News and developments
Reimplementation of the FSS Comprehensive Audit and Amendment of Korean Anti Money Laundering Laws
I Revival of Comprehensive Audit
Significance
The
reinstatement of a comprehensive audit of all issues (as opposed to a special
audit that is instigated when a particular issue has arisen) (“Comprehensive
Audit”) by the Financial Supervisory Service (“FSS”) means that the selected
financial institutions will need to be better prepared for the increased
breadth and depth of the upcoming Korean regulatory audits. Impacted entities
include: (i) Korean Financial institutions including banks, securities
companies, insurance companies, and asset management companies; and (ii) local
Korean branches and subsidiaries (including banks, securities, insurance and
asset management) of foreign financial institutions.
The
following takeaways are noteworthy:
Reimplementation of the
Comprehensive Audit
On
February 20, 2019, the FSS announced the reinstatement of the then 2015
abolished Comprehensive Audit. The FSS will resume the Comprehensive Audit
effective on January, 2019. Comprehensive Audit means that for the selected
institutions, the FSS will conduct a lengthy review of all issues (financial or
non-financial). The FSS explained that, after consultation with the Financial
Services Commission (“FSC”), it came to recognize the need for the
Comprehensive Audit to create a safer and sounder environment for financial
services consumers, financial soundness of relevant institutions, and more
robust internal controls.
The
FSC and the FSS recognize the negative aspects of traditional Comprehensive
Audits. Therefore, going forward, FSS announced that it plans to conduct the
Comprehensive Audit by:
establishing
a criteria for selecting institutions for the Comprehensive Audit; and
pursuing
a more focused review of predetermined target business areas so as to identify
and reform the weaknesses of the selected institution.
Comprehensive Audit
Implementation Plan
The
FSS will:
by
the end of March 2019, establish the criteria for selecting institutions to be
subject to the Comprehensive Audit in 2019;
by
April 2019, select institutions based on the established criteria; and
resume
the Comprehensive Audits in the first half of 2019.
Broadly,
the FSS announced four criteria for selecting institutions to be subject to the
Comprehensive Audit: (i) consumer protection, (ii) financial soundness, (iii)

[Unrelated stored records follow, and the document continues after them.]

-- pv_equiv track=rewrite | github.com/katzthebrat/RosethornBot | rosethorn_watcher.py | extract_restart_data
-- ===== SOURCE A (Python) =====
-- def extract_restart_data(pm2_output):
--     lines = pm2_output.splitlines()
--     restart_count = 0
--     restart_time = None
--     for line in lines:
--         if "restart count" in line:
--             restart_count = int(line.strip().split(":")[1])
--         if "last restart" in line:
--             restart_time = line.strip().split(":")[1].strip()
--     return restart_count, restart_time
-- ===== SOURCE B (Python) =====
-- def extract_restart_data(pm2_output):
--     restart_count = None
--     restart_time = None
--     for line in reversed(pm2_output.splitlines()):
--         if restart_count is None and "restart count" in line:
--             restart_count = int(line.strip().split(":")[1])
--         if restart_time is None and "last restart" in line:
--             restart_time = line.strip().split(":")[1].strip()
--         if restart_count is not None and restart_time is not None:
--             break
--     return (0 if restart_count is None else restart_count), restart_time
-- ===== Notes on version B (the rewrite author's own statement) =====
-- stated objective: alternative
-- what changed: Replaces A's forward loop that parses every matching line and lets later matches overwrite earlier ones by a backwards scan with early exit that parses at most one line per field (the last match), defaulting to 0/None.
import Mathlib
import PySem

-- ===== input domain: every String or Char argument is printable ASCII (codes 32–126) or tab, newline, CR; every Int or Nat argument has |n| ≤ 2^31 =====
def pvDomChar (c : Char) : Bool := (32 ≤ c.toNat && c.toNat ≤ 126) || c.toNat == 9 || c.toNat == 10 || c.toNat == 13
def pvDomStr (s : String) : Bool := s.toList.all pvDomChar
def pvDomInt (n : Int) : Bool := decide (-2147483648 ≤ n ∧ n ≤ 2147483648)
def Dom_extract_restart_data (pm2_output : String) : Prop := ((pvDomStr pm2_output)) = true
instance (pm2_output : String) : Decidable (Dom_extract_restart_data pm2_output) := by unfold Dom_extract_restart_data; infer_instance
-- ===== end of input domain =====

-- B scans the lines BACKWARDS with an early exit, parsing at most one line per field
-- (the last match of each kind), instead of A's forward loop that parses every matching
-- line and overwrites; objective: alternative. Equivalence is on the inputs where A
-- returns normally (Pre_ below excludes exactly the inputs where A raises).

-- ===== PORT A =====
-- A, literally: one forward loop over splitlines, carrying (restart_count, restart_time);
-- every matching line is stripped/split/parsed, later matches overwrite earlier ones.
-- On the lines excluded by Pre_ Python raises; there pyGet?/ofStr? give none and the
-- port uses .getD defaults (nothing is claimed on those inputs).
def extract_restart_data (pm2_output : String) : Int × Option String :=
  (PySem.Str.splitlines pm2_output).foldl
    (fun st line =>
      let st1 : Int × Option String :=
        if PySem.Str.isIn "restart count" line then
          (((PySem.Int.ofStr? ((PySem.List.pyGet? (((PySem.Str.split? (PySem.Str.strip line) ":").getD [])) 1).getD "")).getD 0 : Int), st.2)
        else st
      if PySem.Str.isIn "last restart" line then
        (st1.1, some (PySem.Str.strip ((PySem.List.pyGet? (((PySem.Str.split? (PySem.Str.strip line) ":").getD [])) 1).getD "")))
      else st1)
    ((0 : Int), (none : Option String))

-- ===== PORT B =====
-- B's helpers: int(l.strip().split(":")[1]) and l.strip().split(":")[1].strip()
def pvCountOf (l : String) : Int :=
  (PySem.Int.ofStr? ((PySem.List.pyGet? ((PySem.Str.split? (PySem.Str.strip l) ":").getD []) 1).getD "")).getD 0
def pvTimeOf (l : String) : String :=
  PySem.Str.strip ((PySem.List.pyGet? ((PySem.Str.split? (PySem.Str.strip l) ":").getD []) 1).getD "")

-- B's loop over reversed(lines): fill each still-None field from the first match seen,
-- break as soon as both are filled.
def pvAltLoop : List String → Option Int × Option String → Option Int × Option String
  | [], st => st
  | line :: rest, st =>
    let st1 : Option Int × Option String :=
      if st.1.isNone && PySem.Str.isIn "restart count" line then (some (pvCountOf line), st.2) else st
    let st2 : Option Int × Option String :=
      if st1.2.isNone && PySem.Str.isIn "last restart" line then (st1.1, some (pvTimeOf line)) else st1
    if st2.1.isSome && st2.2.isSome then st2 else pvAltLoop rest st2

def extract_restart_data_alt (pm2_output : String) : Int × Option String :=
  let st := pvAltLoop (PySem.Str.splitlines pm2_output).reverse (none, none)
  (st.1.getD 0, st.2)

-- ===== PRECONDITION & SPEC =====
-- Pre_ excludes exactly the inputs where Python A raises: a line containing
-- "restart count" whose stripped form has no ":" (IndexError) or whose part after the
-- first ":" is not an int literal (ValueError), or a line containing "last restart"
-- with no ":" (IndexError).
def Pre_extract_restart_data (pm2_output : String) : Prop :=
  ∀ line ∈ PySem.Str.splitlines pm2_output,
    (PySem.Str.isIn "restart count" line = true →
       2 ≤ ((PySem.Str.split? (PySem.Str.strip line) ":").getD []).length ∧
       (PySem.Int.ofStr? (((PySem.Str.split? (PySem.Str.strip line) ":").getD []).getD 1 "")).isSome = true) ∧
    (PySem.Str.isIn "last restart" line = true →
       2 ≤ ((PySem.Str.split? (PySem.Str.strip line) ":").getD []).length)
instance (pm2_output : String) : Decidable (Pre_extract_restart_data pm2_output) := by
  unfold Pre_extract_restart_data; infer_instance

def pvWitness_extract_restart_data : String := "restart count: 3\nlast restart: noon"

def Spec_extract_restart_data (pm2_output : String) (out : Int × Option String) : Prop := out = extract_restart_data_alt pm2_output
instance (pm2_output : String) (out : Int × Option String) : Decidable (Spec_extract_restart_data pm2_output out) := by unfold Spec_extract_restart_data; infer_instance

-- ===== CLAIM (what is proved, stated in full; the proofs are below) =====
def Claim_equal_extract_restart_data : Prop := ∀ (pm2_output : String), Dom_extract_restart_data pm2_output → Pre_extract_restart_data pm2_output → Spec_extract_restart_data pm2_output (extract_restart_data pm2_output)

-- ===== LEMMAS AND PROOFS =====

theorem getLast?_cons_elim {α β : Type} (x : α) (ys : List α) (c : β) (f : α → β) :
    ((x :: ys).getLast?).elim c f = (ys.getLast?).elim (f x) f := by
  rw [List.getLast?_cons]
  cases ys.getLast? <;> rfl

-- The loop of A, run from any start state, ends in the last-match parses.
theorem foldl_eq_lastMatch (lines : List String) (c : Int) (t : Option String) :
    lines.foldl
      (fun st line =>
        let st1 : Int × Option String :=
          if PySem.Str.isIn "restart count" line then
            (((PySem.Int.ofStr? ((PySem.List.pyGet? (((PySem.Str.split? (PySem.Str.strip line) ":").getD [])) 1).getD "")).getD 0 : Int), st.2)
          else st
        if PySem.Str.isIn "last restart" line then
          (st1.1, some (PySem.Str.strip ((PySem.List.pyGet? (((PySem.Str.split? (PySem.Str.strip line) ":").getD [])) 1).getD "")))
        else st1) (c, t)
    = (((lines.filter (fun l => PySem.Str.isIn "restart count" l)).getLast?).elim c pvCountOf,
       ((lines.filter (fun l => PySem.Str.isIn "last restart" l)).getLast?).elim t (fun l => some (pvTimeOf l))) := by
  induction lines generalizing c t with
  | nil => rfl
  | cons x xs ih =>
    simp only [List.foldl_cons, List.filter_cons]
    by_cases h1 : PySem.Str.isIn "restart count" x = true <;>
      by_cases h2 : PySem.Str.isIn "last restart" x = true <;>
        simp only [h1, h2, if_pos, if_neg, Bool.false_eq_true,
          not_false_iff, ih, getLast?_cons_elim, pvCountOf, pvTimeOf]

-- B's backwards loop fills each still-empty field from the FIRST match it meets.
theorem altLoop_spec (xs : List String) (st : Option Int × Option String) :
    pvAltLoop xs st =
      (st.1.or ((xs.filter (fun l => PySem.Str.isIn "restart count" l)).head?.map pvCountOf),
       st.2.or ((xs.filter (fun l => PySem.Str.isIn "last restart" l)).head?.map pvTimeOf)) := by
  induction xs generalizing st with
  | nil => simp [pvAltLoop]
  | cons x xs ih =>
    obtain ⟨c, t⟩ := st
    cases hc1 : PySem.Str.isIn "restart count" x <;>
      cases hc2 : PySem.Str.isIn "last restart" x <;>
        simp at hc1 hc2 <;>
          cases c <;> cases t <;>
            simp [pvAltLoop, hc1, hc2, ih, Option.or]

-- ===== VERDICT (by name: the statement is the Claim_ definition above) =====
theorem extract_restart_data_spec : Claim_equal_extract_restart_data := by
  intro pm2_output _ _
  unfold Spec_extract_restart_data extract_restart_data extract_restart_data_alt
  rw [foldl_eq_lastMatch]
  simp only [altLoop_spec, List.filter_reverse, List.head?_reverse, Option.or]
  cases h1 : (List.filter (fun l => PySem.Str.isIn "restart count" l) (PySem.Str.splitlines pm2_output)).getLast? <;>
    cases h2 : (List.filter (fun l => PySem.Str.isIn "last restart" l) (PySem.Str.splitlines pm2_output)).getLast? <;>
      simp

internal control and management structure, and (iv) market influence.
The
FSS is expected to begin its selection process and publicly announce the
selected institutions (most likely will be institutions whose weaknesses are
already known) beginning as early as April.

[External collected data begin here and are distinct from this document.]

-- pv_equiv track=rewrite | github.com/tammmikel/task-bot | app/services/company_service.py | validate_company_name
-- ===== SOURCE A (Python) =====
-- def validate_company_name(name: str) -> bool:
--     """
--     Проверяет валидность названия компании
--
--     Args:
--         name: Название компании
--
--     Returns:
--         True если название валидно
--     """
--     if not name or not name.strip():
--         return False
--
--     name = name.strip()
--
--     # Проверяем длину
--     if len(name) < 2 or len(name) > 100:
--         return False
--
--     # Проверяем на недопустимые символы
--     invalid_chars = ['<', '>', '"', "'", '&']
--     if any(char in name for char in invalid_chars):
--         return False
--
--     return True
-- ===== SOURCE B (Python) =====
-- def validate_company_name(name: str) -> bool:
--     # single pass over the stripped string: count length and detect forbidden chars together
--     n = 0
--     ok = True
--     for ch in name.strip():
--         n += 1
--         if ch in '<>"\'&':
--             ok = False
--     return ok and 2 <= n <= 100
-- ===== Notes on version B (the rewrite author's own statement) =====
-- stated objective: alternative
-- what changed: Replaces A's separate emptiness guard, len() bound checks and any()-membership scan over the forbidden-character list with one fold over the stripped string that simultaneously counts the length and flags forbidden characters, followed by a single combined test.
import Mathlib
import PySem

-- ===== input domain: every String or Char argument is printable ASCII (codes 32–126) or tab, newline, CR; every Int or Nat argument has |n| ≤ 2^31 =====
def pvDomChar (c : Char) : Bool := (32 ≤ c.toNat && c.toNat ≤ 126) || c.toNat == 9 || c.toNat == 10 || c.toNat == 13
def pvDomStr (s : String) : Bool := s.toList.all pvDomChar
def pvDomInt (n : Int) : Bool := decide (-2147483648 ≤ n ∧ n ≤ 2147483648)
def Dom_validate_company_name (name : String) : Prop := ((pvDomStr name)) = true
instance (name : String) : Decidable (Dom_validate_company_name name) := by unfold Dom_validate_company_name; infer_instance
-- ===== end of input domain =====

-- B fuses A's length check and forbidden-character scan into one counting fold over the stripped string (alternative decomposition, same cost).

-- ===== PORT A =====
def validate_company_name (name : String) : Bool :=
  if PySem.Str.len name == 0 || PySem.Str.len (PySem.Str.strip name) == 0 then
    false
  else
    let name := PySem.Str.strip name
    if PySem.Str.len name < 2 || PySem.Str.len name > 100 then
      false
    else if ["<", ">", "\"", "'", "&"].any (fun c => PySem.Str.isIn c name) then
      false
    else
      true

-- ===== PORT B =====
def validate_company_name_alt (name : String) : Bool :=
  let st := (PySem.Str.strip name).toList.foldl
    (fun (acc : Int × Bool) ch =>
      (acc.1 + 1, if PySem.Chars.isIn [ch] "<>\"'&".toList then false else acc.2))
    (0, true)
  st.2 && decide (2 ≤ st.1) && decide (st.1 ≤ 100)

-- ===== PRECONDITION & SPEC =====
def Spec_validate_company_name (name : String) (out : Bool) : Prop := out = validate_company_name_alt name
instance (name : String) (out : Bool) : Decidable (Spec_validate_company_name name out) := by unfold Spec_validate_company_name; infer_instance

-- ===== CLAIM (what is proved, stated in full; the proofs are below) =====
def Claim_equal_validate_company_name : Prop := ∀ (name : String), Dom_validate_company_name name → Spec_validate_company_name name (validate_company_name name)

-- ===== LEMMAS AND PROOFS =====

theorem pv_fold_inv (l : List Char) (n : Int) (ok : Bool) :
    l.foldl (fun (acc : Int × Bool) ch =>
      (acc.1 + 1, if PySem.Chars.isIn [ch] "<>\"'&".toList then false else acc.2)) (n, ok)
    = (n + l.length, ok && !(l.any (fun ch => PySem.Chars.isIn [ch] "<>\"'&".toList))) := by
  induction l generalizing n ok with
  | nil => simp
  | cons c t ih =>
    simp only [List.foldl_cons, List.any_cons, ih, List.length_cons, Prod.mk.injEq]
    refine ⟨by push_cast; ring, ?_⟩
    cases PySem.Chars.isIn [c] "<>\"'&".toList <;> cases ok <;> simp

theorem pv_single_isIn (c : Char) (l : List Char) :
    PySem.Chars.isIn [c] l = l.contains c := by
  by_cases h : c ∈ l
  · have hinf : [c] <:+: l := by
      obtain ⟨s, t, rfl⟩ := List.append_of_mem h
      exact ⟨s, t, by simp⟩
    rw [(PySem.Chars.isIn_iff_infix [c] l).mpr hinf]
    simpa using h
  · have hn : ¬ ([c] <:+: l) := fun hinf => h (hinf.subset (by simp))
    rw [(PySem.Chars.isIn_eq_false_iff [c] l).mpr hn]
    simpa using h

theorem pv_any_comm (l : List Char) :
    (["<", ">", "\"", "'", "&"].any (fun c => PySem.Chars.isIn c.toList l))
    = l.any (fun ch => PySem.Chars.isIn [ch] "<>\"'&".toList) := by
  rw [show ("<>\"'&".toList) = ['<', '>', '"', '\'', '&'] from rfl]
  simp only [List.any_cons, List.any_nil,
    show ("<".toList) = ['<'] from rfl, show (">".toList) = ['>'] from rfl,
    show ("\"".toList) = ['"'] from rfl, show ("'".toList) = ['\''] from rfl,
    show ("&".toList) = ['&'] from rfl, pv_single_isIn]
  rw [Bool.eq_iff_iff]
  simp only [Bool.or_eq_true, List.any_eq_true, List.contains_eq_mem, decide_eq_true_eq,
    List.mem_cons, List.not_mem_nil, or_false, Bool.false_eq_true]
  constructor
  · intro h
    rcases h with h | h | h | h | h
    exacts [⟨'<', h, by simp⟩, ⟨'>', h, by simp⟩, ⟨'"', h, by simp⟩,
            ⟨'\'', h, by simp⟩, ⟨'&', h, by simp⟩]
  · rintro ⟨ch, hm, rfl | rfl | rfl | rfl | rfl⟩ <;> tauto

theorem validate_company_name_spec : Claim_equal_validate_company_name := by
  intro name _
  unfold Spec_validate_company_name validate_company_name validate_company_name_alt
  simp only [pv_fold_inv, PySem.Str.len_eq, PySem.Str.isIn_eq, PySem.Str.toList_strip]
  rw [pv_any_comm (PySem.Chars.strip name.toList)]
  set l := PySem.Chars.strip name.toList with hl
  set b := l.any (fun ch => PySem.Chars.isIn [ch] "<>\"'&".toList) with hb
  by_cases hnil : name.toList = []
  · have hle : l = [] := by
      rw [hl, hnil]; decide
    simp [hnil, hle, hb]
  · have h1 : ((name.toList.length : Int) == 0) = false := by
      simp only [beq_eq_false_iff_ne, ne_eq]
      intro h
      have : name.toList.length = 0 := by omega
      exact hnil (List.eq_nil_of_length_eq_zero this)
    by_cases h2 : l.length = 0
    · have hle : l = [] := List.eq_nil_of_length_eq_zero h2
      simp [hle, hb]
    · have h2' : ((l.length : Int) == 0) = false := by
        simp only [beq_eq_false_iff_ne, ne_eq]
        intro h
        have : l.length = 0 := by omega
        exact h2 this
      simp only [h1, h2', Bool.or_self]
      by_cases hlen : 2 ≤ l.length ∧ l.length ≤ 100
      · have hA : ((decide ((l.length : Int) < 2) || decide ((l.length : Int) > 100))) = false := by
          simp; omega
        simp only [hA]
        cases b with
        | true => simp
        | false => simp; omega
      · have hA : ((decide ((l.length : Int) < 2) || decide ((l.length : Int) > 100))) = true := by
          simp; omega
        simp only [hA, if_true]
        cases b with
        | true => simp
        | false => simp; omega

Request for information from the selected institutions, and actual
on-site audit will soon begin thereafter. Korean branches and subsidiaries of
foreign financial institutions are also subject to the selection criteria, but
it is uncertain whether they will actually be selected for a Comprehensive
Audit in 2019.
In
addition, the FSS announced that it will not conduct any other special audit on
the financial institution subject to the Comprehensive Audit three months prior
to and three months after the Comprehensive Audit. We will provide you further
information once all financial institutions have been evaluated by the FSS and
the list of the selected financial institutions are confirmed.
Anticipated Audit Points
The
FSS has recently highlighted the stability of the financial system and the
protection of consumer rights as the purposes of financial supervision.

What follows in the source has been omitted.